**Exercise requirements:**
Look below for the line containing "simp [List.append_assoc]"; write out that line and each one after it to the end, exactly, and nothing else.

==== Data extract

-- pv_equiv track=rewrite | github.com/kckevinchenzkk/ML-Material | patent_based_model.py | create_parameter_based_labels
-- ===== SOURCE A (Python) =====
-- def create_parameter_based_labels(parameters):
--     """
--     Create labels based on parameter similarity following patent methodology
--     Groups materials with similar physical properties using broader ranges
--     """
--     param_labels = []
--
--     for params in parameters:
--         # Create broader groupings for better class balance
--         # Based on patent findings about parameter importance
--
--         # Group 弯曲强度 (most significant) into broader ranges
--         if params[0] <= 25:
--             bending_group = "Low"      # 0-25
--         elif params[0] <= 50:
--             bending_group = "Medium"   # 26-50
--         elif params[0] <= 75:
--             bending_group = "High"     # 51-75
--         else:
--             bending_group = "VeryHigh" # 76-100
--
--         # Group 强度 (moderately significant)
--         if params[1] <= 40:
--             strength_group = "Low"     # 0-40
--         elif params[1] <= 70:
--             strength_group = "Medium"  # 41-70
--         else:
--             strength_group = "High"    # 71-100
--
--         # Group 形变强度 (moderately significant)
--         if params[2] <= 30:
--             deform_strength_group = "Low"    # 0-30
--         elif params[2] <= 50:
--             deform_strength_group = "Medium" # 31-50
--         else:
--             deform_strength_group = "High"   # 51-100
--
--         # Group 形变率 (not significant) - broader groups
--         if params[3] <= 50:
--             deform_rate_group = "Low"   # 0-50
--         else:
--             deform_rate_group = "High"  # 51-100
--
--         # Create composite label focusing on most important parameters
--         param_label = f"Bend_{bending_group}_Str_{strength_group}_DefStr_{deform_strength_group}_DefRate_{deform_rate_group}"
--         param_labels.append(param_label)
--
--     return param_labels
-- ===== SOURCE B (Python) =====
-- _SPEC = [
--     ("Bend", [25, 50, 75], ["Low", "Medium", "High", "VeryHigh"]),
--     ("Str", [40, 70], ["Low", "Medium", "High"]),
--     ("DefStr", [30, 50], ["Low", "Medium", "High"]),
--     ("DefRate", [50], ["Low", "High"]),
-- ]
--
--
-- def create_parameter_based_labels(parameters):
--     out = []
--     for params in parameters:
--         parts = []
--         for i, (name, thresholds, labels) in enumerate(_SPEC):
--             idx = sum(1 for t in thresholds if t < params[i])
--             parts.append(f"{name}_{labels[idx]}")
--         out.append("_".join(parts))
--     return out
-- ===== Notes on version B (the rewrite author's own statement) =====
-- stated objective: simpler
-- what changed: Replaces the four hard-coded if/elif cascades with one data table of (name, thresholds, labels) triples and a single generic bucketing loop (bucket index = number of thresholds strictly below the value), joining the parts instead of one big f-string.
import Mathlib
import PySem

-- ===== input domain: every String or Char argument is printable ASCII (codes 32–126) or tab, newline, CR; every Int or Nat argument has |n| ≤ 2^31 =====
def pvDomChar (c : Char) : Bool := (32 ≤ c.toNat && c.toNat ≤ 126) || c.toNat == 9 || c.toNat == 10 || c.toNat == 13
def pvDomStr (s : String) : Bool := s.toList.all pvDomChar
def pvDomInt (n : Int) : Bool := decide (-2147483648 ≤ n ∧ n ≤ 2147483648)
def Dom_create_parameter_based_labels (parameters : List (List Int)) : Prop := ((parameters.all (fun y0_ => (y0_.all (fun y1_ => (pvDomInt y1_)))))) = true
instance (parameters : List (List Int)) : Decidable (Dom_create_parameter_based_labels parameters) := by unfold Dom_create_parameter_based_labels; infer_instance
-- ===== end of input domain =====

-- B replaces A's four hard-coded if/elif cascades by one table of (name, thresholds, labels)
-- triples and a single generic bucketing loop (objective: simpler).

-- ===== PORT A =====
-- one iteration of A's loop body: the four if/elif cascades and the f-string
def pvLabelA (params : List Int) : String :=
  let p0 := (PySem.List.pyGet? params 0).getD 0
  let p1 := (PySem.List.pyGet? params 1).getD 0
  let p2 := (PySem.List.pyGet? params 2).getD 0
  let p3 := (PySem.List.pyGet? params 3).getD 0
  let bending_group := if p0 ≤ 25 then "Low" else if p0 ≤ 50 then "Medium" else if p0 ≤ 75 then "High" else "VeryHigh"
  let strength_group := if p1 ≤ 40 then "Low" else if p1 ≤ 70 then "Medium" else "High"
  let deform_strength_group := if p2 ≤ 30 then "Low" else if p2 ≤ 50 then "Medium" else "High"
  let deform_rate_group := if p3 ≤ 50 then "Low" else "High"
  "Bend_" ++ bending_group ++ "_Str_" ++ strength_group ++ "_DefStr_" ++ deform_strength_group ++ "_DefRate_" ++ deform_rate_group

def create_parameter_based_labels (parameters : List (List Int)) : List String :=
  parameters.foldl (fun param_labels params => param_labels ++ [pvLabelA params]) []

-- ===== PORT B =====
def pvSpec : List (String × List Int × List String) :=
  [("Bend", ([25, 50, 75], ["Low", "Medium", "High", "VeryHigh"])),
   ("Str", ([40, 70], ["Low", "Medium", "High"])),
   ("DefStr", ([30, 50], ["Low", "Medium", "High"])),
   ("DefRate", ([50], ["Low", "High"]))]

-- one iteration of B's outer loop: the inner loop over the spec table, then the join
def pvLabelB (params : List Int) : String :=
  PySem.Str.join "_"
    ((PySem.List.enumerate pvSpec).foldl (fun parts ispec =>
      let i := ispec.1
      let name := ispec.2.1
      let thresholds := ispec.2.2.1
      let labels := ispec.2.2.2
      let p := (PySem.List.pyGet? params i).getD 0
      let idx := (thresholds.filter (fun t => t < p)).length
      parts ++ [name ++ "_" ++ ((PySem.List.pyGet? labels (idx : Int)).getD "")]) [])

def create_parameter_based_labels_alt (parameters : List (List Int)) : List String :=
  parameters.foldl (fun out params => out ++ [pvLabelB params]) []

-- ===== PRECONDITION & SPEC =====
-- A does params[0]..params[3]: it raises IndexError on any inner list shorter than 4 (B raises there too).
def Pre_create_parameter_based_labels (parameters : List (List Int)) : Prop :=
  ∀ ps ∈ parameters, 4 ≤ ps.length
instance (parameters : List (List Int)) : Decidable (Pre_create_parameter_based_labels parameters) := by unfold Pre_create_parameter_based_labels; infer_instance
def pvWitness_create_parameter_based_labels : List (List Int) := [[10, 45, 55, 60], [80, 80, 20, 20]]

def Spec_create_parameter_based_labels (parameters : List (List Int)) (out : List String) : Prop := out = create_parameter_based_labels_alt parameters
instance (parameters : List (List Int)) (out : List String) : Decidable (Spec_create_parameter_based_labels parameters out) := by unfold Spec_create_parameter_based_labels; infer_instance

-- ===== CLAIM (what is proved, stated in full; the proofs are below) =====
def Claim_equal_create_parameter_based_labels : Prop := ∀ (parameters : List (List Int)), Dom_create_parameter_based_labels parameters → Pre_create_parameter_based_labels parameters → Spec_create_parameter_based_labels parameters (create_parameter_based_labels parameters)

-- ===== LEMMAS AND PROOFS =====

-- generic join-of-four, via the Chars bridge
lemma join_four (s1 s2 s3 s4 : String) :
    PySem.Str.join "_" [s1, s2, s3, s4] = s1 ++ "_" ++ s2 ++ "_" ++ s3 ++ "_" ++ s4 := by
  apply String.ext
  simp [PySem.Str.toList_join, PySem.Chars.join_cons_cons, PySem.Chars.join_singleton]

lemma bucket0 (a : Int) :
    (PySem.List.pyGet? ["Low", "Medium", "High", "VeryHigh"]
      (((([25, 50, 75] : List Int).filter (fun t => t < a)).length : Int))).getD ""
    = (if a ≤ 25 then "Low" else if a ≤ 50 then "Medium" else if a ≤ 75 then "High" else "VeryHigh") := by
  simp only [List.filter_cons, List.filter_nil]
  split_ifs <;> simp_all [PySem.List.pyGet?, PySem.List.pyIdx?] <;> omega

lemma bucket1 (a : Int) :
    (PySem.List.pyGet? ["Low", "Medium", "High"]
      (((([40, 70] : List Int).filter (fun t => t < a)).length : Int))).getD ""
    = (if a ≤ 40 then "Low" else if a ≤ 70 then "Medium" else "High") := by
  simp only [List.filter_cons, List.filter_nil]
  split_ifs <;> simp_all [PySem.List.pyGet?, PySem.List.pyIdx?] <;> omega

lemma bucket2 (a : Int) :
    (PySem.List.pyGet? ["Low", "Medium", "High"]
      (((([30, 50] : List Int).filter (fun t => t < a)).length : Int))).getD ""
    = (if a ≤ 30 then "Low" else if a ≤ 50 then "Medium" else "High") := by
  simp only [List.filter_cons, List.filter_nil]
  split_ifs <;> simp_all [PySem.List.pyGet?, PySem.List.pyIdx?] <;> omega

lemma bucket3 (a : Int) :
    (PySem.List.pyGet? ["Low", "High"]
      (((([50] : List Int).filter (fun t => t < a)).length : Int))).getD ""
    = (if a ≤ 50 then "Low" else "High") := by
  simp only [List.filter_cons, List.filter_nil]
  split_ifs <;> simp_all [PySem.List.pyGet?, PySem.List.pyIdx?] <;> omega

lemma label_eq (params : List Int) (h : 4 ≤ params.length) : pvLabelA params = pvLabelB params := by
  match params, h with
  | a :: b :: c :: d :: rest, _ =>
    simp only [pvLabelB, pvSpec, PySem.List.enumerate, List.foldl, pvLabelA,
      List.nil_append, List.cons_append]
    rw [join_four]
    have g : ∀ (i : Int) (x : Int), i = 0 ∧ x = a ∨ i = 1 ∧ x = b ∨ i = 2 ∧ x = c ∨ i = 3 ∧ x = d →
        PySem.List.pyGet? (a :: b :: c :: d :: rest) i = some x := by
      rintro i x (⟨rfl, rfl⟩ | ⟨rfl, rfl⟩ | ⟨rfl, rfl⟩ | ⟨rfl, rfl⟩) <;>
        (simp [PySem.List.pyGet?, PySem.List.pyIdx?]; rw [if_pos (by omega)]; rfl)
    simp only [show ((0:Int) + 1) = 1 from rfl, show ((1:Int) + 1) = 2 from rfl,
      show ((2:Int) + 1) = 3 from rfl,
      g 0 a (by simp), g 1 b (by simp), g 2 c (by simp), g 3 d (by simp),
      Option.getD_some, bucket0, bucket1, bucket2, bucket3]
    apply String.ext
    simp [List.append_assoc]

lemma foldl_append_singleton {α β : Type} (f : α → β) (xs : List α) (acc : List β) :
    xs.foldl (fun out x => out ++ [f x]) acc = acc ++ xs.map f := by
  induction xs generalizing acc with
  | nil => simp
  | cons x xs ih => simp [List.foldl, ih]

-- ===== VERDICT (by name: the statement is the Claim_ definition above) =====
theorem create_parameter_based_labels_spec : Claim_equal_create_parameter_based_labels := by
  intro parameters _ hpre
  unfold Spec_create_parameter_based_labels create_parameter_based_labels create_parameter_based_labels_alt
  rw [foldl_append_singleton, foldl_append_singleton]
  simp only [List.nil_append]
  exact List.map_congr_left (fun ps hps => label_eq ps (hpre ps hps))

========

**The completed task:**
    simp [List.append_assoc]

lemma foldl_append_singleton {α β : Type} (f : α → β) (xs : List α) (acc : List β) :
    xs.foldl (fun out x => out ++ [f x]) acc = acc ++ xs.map f := by
  induction xs generalizing acc with
  | nil => simp
  | cons x xs ih => simp [List.foldl, ih]

-- ===== VERDICT (by name: the statement is the Claim_ definition above) =====
theorem create_parameter_based_labels_spec : Claim_equal_create_parameter_based_labels := by
  intro parameters _ hpre
  unfold Spec_create_parameter_based_labels create_parameter_based_labels create_parameter_based_labels_alt
  rw [foldl_append_singleton, foldl_append_singleton]
  simp only [List.nil_append]
  exact List.map_congr_left (fun ps hps => label_eq ps (hpre ps hps))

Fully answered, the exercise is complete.